Data section start

-- pv_equiv track=rewrite | github.com/DenBugNBA/YandexAlgorithmsTrainings | lectures/4_group_by_common_letters.py | key_by_word
-- ===== SOURCE A (Python) =====
-- def key_by_word(word):
--     letters = {}
--
--     for letter in word:
--         if letter not in letters:
--             letters[letter] = 0
--         letters[letter] += 1
--
--     letters_list = []
--
--     for letter in sorted(letters.keys()):
--         letters_list.append(letter)
--         letters_list.append(str(letters[letter]))
--
--     return "".join(letters_list)
-- ===== SOURCE B (Python) =====
-- def key_by_word(word):
--     def runs(chars):
--         if not chars:
--             return []
--         c = chars[0]
--         k = 1
--         while k < len(chars) and chars[k] == c:
--             k += 1
--         return [(c, k)] + runs(chars[k:])
--
--     return "".join(c + str(n) for c, n in runs(sorted(word)))
-- ===== Notes on version B (the rewrite author's own statement) =====
-- stated objective: alternative
-- what changed: B sorts all characters first and groups consecutive equal runs of the sorted list, instead of A's count-into-dict pass followed by sorting the distinct keys.
import Mathlib
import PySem

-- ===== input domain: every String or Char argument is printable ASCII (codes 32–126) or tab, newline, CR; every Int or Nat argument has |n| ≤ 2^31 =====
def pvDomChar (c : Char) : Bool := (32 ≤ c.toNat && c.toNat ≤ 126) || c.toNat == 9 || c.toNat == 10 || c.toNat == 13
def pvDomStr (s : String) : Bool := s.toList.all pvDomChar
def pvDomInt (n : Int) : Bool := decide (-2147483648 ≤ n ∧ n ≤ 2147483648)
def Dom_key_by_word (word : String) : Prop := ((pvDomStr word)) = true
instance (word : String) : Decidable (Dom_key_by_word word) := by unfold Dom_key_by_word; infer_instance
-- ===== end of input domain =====

-- B replaces A's count-into-dict-then-sort-keys pass by sort-all-characters-then-group-consecutive-runs (alternative decomposition, same cost class).

-- ===== PORT A =====
def key_by_word (word : String) : String :=
  let letters := word.toList.foldl (fun d letter =>
    let d := if d.contains letter then d else d.insert letter 0
    d.insert letter (d.getD letter 0 + 1)) PySem.Dict.empty
  let lettersList := (PySem.List.sorted letters.keys (fun x => x) false).foldl
    (fun acc letter => acc ++ [String.ofList [letter], PySem.Int.toStr (letters.getD letter 0)]) []
  PySem.Str.join "" lettersList

-- ===== PORT B =====
-- runs: group the (sorted) character list into consecutive equal runs with their lengths
def pvRuns : List Char → List (Char × Nat)
  | [] => []
  | c :: rest =>
    let t := rest.takeWhile (· == c)
    (c, t.length + 1) :: pvRuns (rest.drop t.length)
termination_by l => l.length
decreasing_by
  simp only [List.length_drop, List.length_cons]
  omega

def key_by_word_alt (word : String) : String :=
  PySem.Str.join ""
    ((pvRuns (PySem.List.sorted word.toList (fun x => x) false)).map
      (fun p => String.ofList (p.1 :: PySem.Int.toChars (p.2 : Int))))

-- ===== PRECONDITION & SPEC =====
def Spec_key_by_word (word : String) (out : String) : Prop := out = key_by_word_alt word
instance (word : String) (out : String) : Decidable (Spec_key_by_word word out) := by unfold Spec_key_by_word; infer_instance

-- ===== CLAIM (what is proved, stated in full; the proofs are below) =====
def Claim_equal_key_by_word : Prop := ∀ (word : String), Dom_key_by_word word → Spec_key_by_word word (key_by_word word)

-- ===== LEMMAS AND PROOFS =====

-- join with empty separator is concatenation
lemma pv_join_nil (parts : List (List Char)) : PySem.Chars.join [] parts = parts.flatten := by
  induction parts with
  | nil => rfl
  | cons p ps ih =>
    cases ps with
    | nil => simp [PySem.Chars.join, List.intercalate]
    | cons q qs => rw [PySem.Chars.join_cons_cons]; simp_all

-- flatten distributes over flatMap
lemma pv_flatten_flatMap (ks : List Char) (f : Char → List (List Char)) :
    (ks.flatMap f).flatten = ks.flatMap (fun k => (f k).flatten) := by
  induction ks with
  | nil => simp
  | cons a t ih => simp [List.flatMap_cons, ih]

-- ofList is a sublist (first occurrences in order)
lemma pv_ofList_sublist (l : List Char) : (PySem.Set.ofList l).Sublist l := by
  induction l with
  | nil => simp [PySem.Set.ofList]
  | cons x xs ih =>
    rw [PySem.Set.ofList_cons]
    exact List.Sublist.cons₂ x (List.Sublist.trans List.filter_sublist ih)

lemma pv_discard_of_not_mem (u : List Char) (c : Char) (hu : c ∉ u) :
    (PySem.Set.ofList u).discard c = PySem.Set.ofList u := by
  simp only [PySem.Set.discard]
  apply List.filter_eq_self.mpr
  intro a ha
  have ha' : a ∈ u := (PySem.Set.mem_ofList (y := a) (xs := u)).mp ha
  have : (a == c) = false := beq_eq_false_iff_ne.mpr (fun h => hu (h ▸ ha'))
  simp [this]

-- the first-occurrence set of "c, then copies of c, then a c-free tail"
lemma pv_ofList_runs (c : Char) (t u : List Char) (ht : ∀ x ∈ t, x = c) (hu : c ∉ u) :
    PySem.Set.ofList (c :: (t ++ u)) = c :: PySem.Set.ofList u := by
  induction t with
  | nil =>
    rw [List.nil_append, PySem.Set.ofList_cons, pv_discard_of_not_mem u c hu]
  | cons x t' ih =>
    have hx : x = c := ht x (by simp)
    subst hx
    have ih' := ih (fun y hy => ht y (by simp [hy]))
    rw [List.cons_append, PySem.Set.ofList_cons, ih']
    congr 1
    have h1 : PySem.Set.discard (x :: PySem.Set.ofList u) x
        = (PySem.Set.ofList u).discard x := by
      simp [PySem.Set.discard]
    rw [h1, pv_discard_of_not_mem u x hu]

-- no further copy of the head after the leading run of a sorted list
lemma pv_not_mem_dropWhile (c : Char) (rest : List Char)
    (hc : ∀ x ∈ rest, c ≤ x) (hp : rest.Pairwise (· ≤ ·)) :
    c ∉ rest.dropWhile (· == c) := by
  intro hmem
  have hsub : (rest.dropWhile (· == c)).Sublist rest := List.dropWhile_sublist _
  have hp' : (rest.dropWhile (· == c)).Pairwise (· ≤ ·) := hp.sublist hsub
  cases hu : rest.dropWhile (· == c) with
  | nil => rw [hu] at hmem; exact absurd hmem (List.not_mem_nil)
  | cons h u' =>
    have hhead : ¬ ((h == c) = true) := by
      have := List.head?_dropWhile_not (p := (· == c)) (l := rest)
      rw [hu] at this
      simpa using this
    rw [hu] at hmem hp'
    rcases List.mem_cons.mp hmem with rfl | hmem'
    · exact hhead (by simp)
    · have h1 : h ≤ c := (List.pairwise_cons.mp hp').1 c hmem'
      have h2 : c ≤ h := hc h (hsub.subset (hu ▸ List.mem_cons_self))
      exact hhead (by simp [le_antisymm h1 h2])

-- the run decomposition of a sorted list is (sorted distinct keys, multiplicities)
lemma pv_runs_spec : ∀ (n : Nat) (s : List Char), s.length ≤ n → s.Pairwise (· ≤ ·) →
    pvRuns s = (PySem.Set.ofList s).map (fun k => (k, s.count k)) := by
  intro n
  induction n with
  | zero =>
    intro s hlen _
    have : s = [] := List.eq_nil_of_length_eq_zero (Nat.le_zero.mp hlen)
    subst this; simp [pvRuns]
  | succ n ih =>
    intro s hlen hp
    cases s with
    | nil => simp [pvRuns]
    | cons c rest =>
      have hc : ∀ x ∈ rest, c ≤ x := (List.pairwise_cons.mp hp).1
      have hpr : rest.Pairwise (· ≤ ·) := (List.pairwise_cons.mp hp).2
      set t := rest.takeWhile (· == c) with htdef
      set u := rest.dropWhile (· == c) with hudef
      have hrest : t ++ u = rest := List.takeWhile_append_dropWhile
      have hdrop : rest.drop t.length = u := by
        conv_lhs => rw [← hrest]
        exact List.drop_left
      have ht : ∀ x ∈ t, x = c := by
        intro x hx
        have := List.mem_takeWhile_imp hx
        simpa using this.symm
      have hu : c ∉ u := pv_not_mem_dropWhile c rest hc hpr
      have hulen : u.length ≤ n := by
        have h1 : u.Sublist rest := List.dropWhile_sublist _
        have := h1.length_le
        simp only [List.length_cons] at hlen
        omega
      have hpu : u.Pairwise (· ≤ ·) := hpr.sublist (List.dropWhile_sublist _)
      have ihu := ih u hulen hpu
      have hscons : c :: rest = c :: (t ++ u) := by rw [hrest]
      rw [pvRuns]
      simp only [← htdef, hdrop]
      rw [hscons, pv_ofList_runs c t u ht hu]
      rw [List.map_cons]
      congr 1
      · congr 1
        rw [List.count_cons, List.count_append]
        have h1 : t.count c = t.length := List.count_eq_length.mpr (fun b hb => ((ht b hb) ▸ rfl))
        have h2 : u.count c = 0 := List.count_eq_zero.mpr hu
        simp [h1, h2]
      · rw [ihu]
        apply List.map_congr_left
        intro k hk
        have hku : k ∈ u := (PySem.Set.mem_ofList (y := k) (xs := u)).mp hk
        have hkc : k ≠ c := fun h => hu (h ▸ hku)
        congr 1
        rw [List.count_cons, List.count_append]
        have h1 : t.count k = 0 := List.count_eq_zero.mpr (fun hkt => hkc (ht k hkt))
        simp [h1, Ne.symm hkc]

-- A's counting loop is Counter
lemma pv_dictA (cs : List Char) :
    cs.foldl (fun d letter =>
      let d := if d.contains letter then d else d.insert letter 0
      d.insert letter (d.getD letter 0 + 1)) PySem.Dict.empty = PySem.Dict.counter cs := by
  have hstep : (fun (d : PySem.Dict Char Int) letter =>
      let d := if d.contains letter then d else d.insert letter 0
      d.insert letter (d.getD letter 0 + 1))
      = fun d x => d.insert x (d.getD x 0 + 1) := by
    funext d c
    by_cases h : d.contains c = true
    · simp [h]
    · have hf : d.contains c = false := by simpa using h
      simp only [hf, Bool.false_eq_true, if_false]
      rw [PySem.Dict.getD_insert_self, PySem.Dict.insert_insert_self,
        PySem.Dict.getD_of_not_contains d 0 hf]
  rw [hstep, PySem.Dict.foldl_insert_getD_add_one_eq_counter]

-- sorting the distinct keys equals first occurrences of the sorted characters
lemma pv_sorted_ofList (cs : List Char) :
    PySem.List.sorted (PySem.Set.ofList cs) (fun x => x) false
      = PySem.Set.ofList (PySem.List.sorted cs (fun x => x) false) := by
  set s := PySem.List.sorted cs (fun x => x) false with hs
  apply PySem.List.sorted_eq_of_perm_of_pairwise_lt
  · apply (List.perm_ext_iff_of_nodup (PySem.Set.nodup_ofList s) (PySem.Set.nodup_ofList cs)).mpr
    intro a
    rw [PySem.Set.mem_ofList, PySem.Set.mem_ofList]
    exact (PySem.List.sorted_perm cs (fun x => x) false).mem_iff
  · have hle : (PySem.Set.ofList s).Pairwise (· ≤ ·) :=
      (PySem.List.sorted_pairwise cs (fun x => x)).sublist (pv_ofList_sublist s)
    have hne : (PySem.Set.ofList s).Pairwise (· ≠ ·) := PySem.Set.nodup_ofList s
    exact (hle.and hne).imp (fun h => lt_of_le_of_ne h.1 h.2)

-- ===== VERDICT (by name: the statement is the Claim_ definition above) =====
theorem key_by_word_spec : Claim_equal_key_by_word := by
  intro word _
  unfold Spec_key_by_word key_by_word key_by_word_alt
  simp only [pv_dictA, PySem.Dict.keys_counter]
  set cs := word.toList with hcs
  set s := PySem.List.sorted cs (fun x => x) false with hs
  rw [pv_sorted_ofList cs]
  rw [PySem.List.foldl_append_eq_flatMap
    (g := fun letter => [String.ofList [letter],
      PySem.Int.toStr ((PySem.Dict.counter cs).getD letter 0)])]
  rw [List.nil_append]
  rw [pv_runs_spec s.length s (le_refl _) (PySem.List.sorted_pairwise cs (fun x => x))]
  -- both sides are joins with empty separator: compare character lists
  apply String.toList_inj.mp
  rw [PySem.Str.toList_join, PySem.Str.toList_join]
  have hsep : ("" : String).toList = [] := rfl
  rw [hsep, pv_join_nil, pv_join_nil]
  rw [List.map_flatMap, List.map_map, List.map_map]
  rw [pv_flatten_flatMap]
  rw [← List.flatMap_def]
  apply List.flatMap_congr
  intro k _
  simp only [Function.comp, List.map_cons, List.map_nil, String.toList_ofList,
    PySem.Int.toList_toStr, List.flatten_cons, List.flatten_nil, List.append_nil,
    PySem.Dict.getD_counter]
  rw [List.singleton_append]
  have hcount : List.count k s = List.count k cs :=
    (PySem.List.sorted_perm cs (fun x => x) false).count_eq k
  rw [hcount]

Data section end

● **Work item**
Your answer must be the lines above from the one containing "-- ===== VERDICT" to the one containing "set cs := word.toList with hcs", both included, restated word for word.

● **Result for this task**
-- ===== VERDICT (by name: the statement is the Claim_ definition above) =====
theorem key_by_word_spec : Claim_equal_key_by_word := by
  intro word _
  unfold Spec_key_by_word key_by_word key_by_word_alt
  simp only [pv_dictA, PySem.Dict.keys_counter]
  set cs := word.toList with hcs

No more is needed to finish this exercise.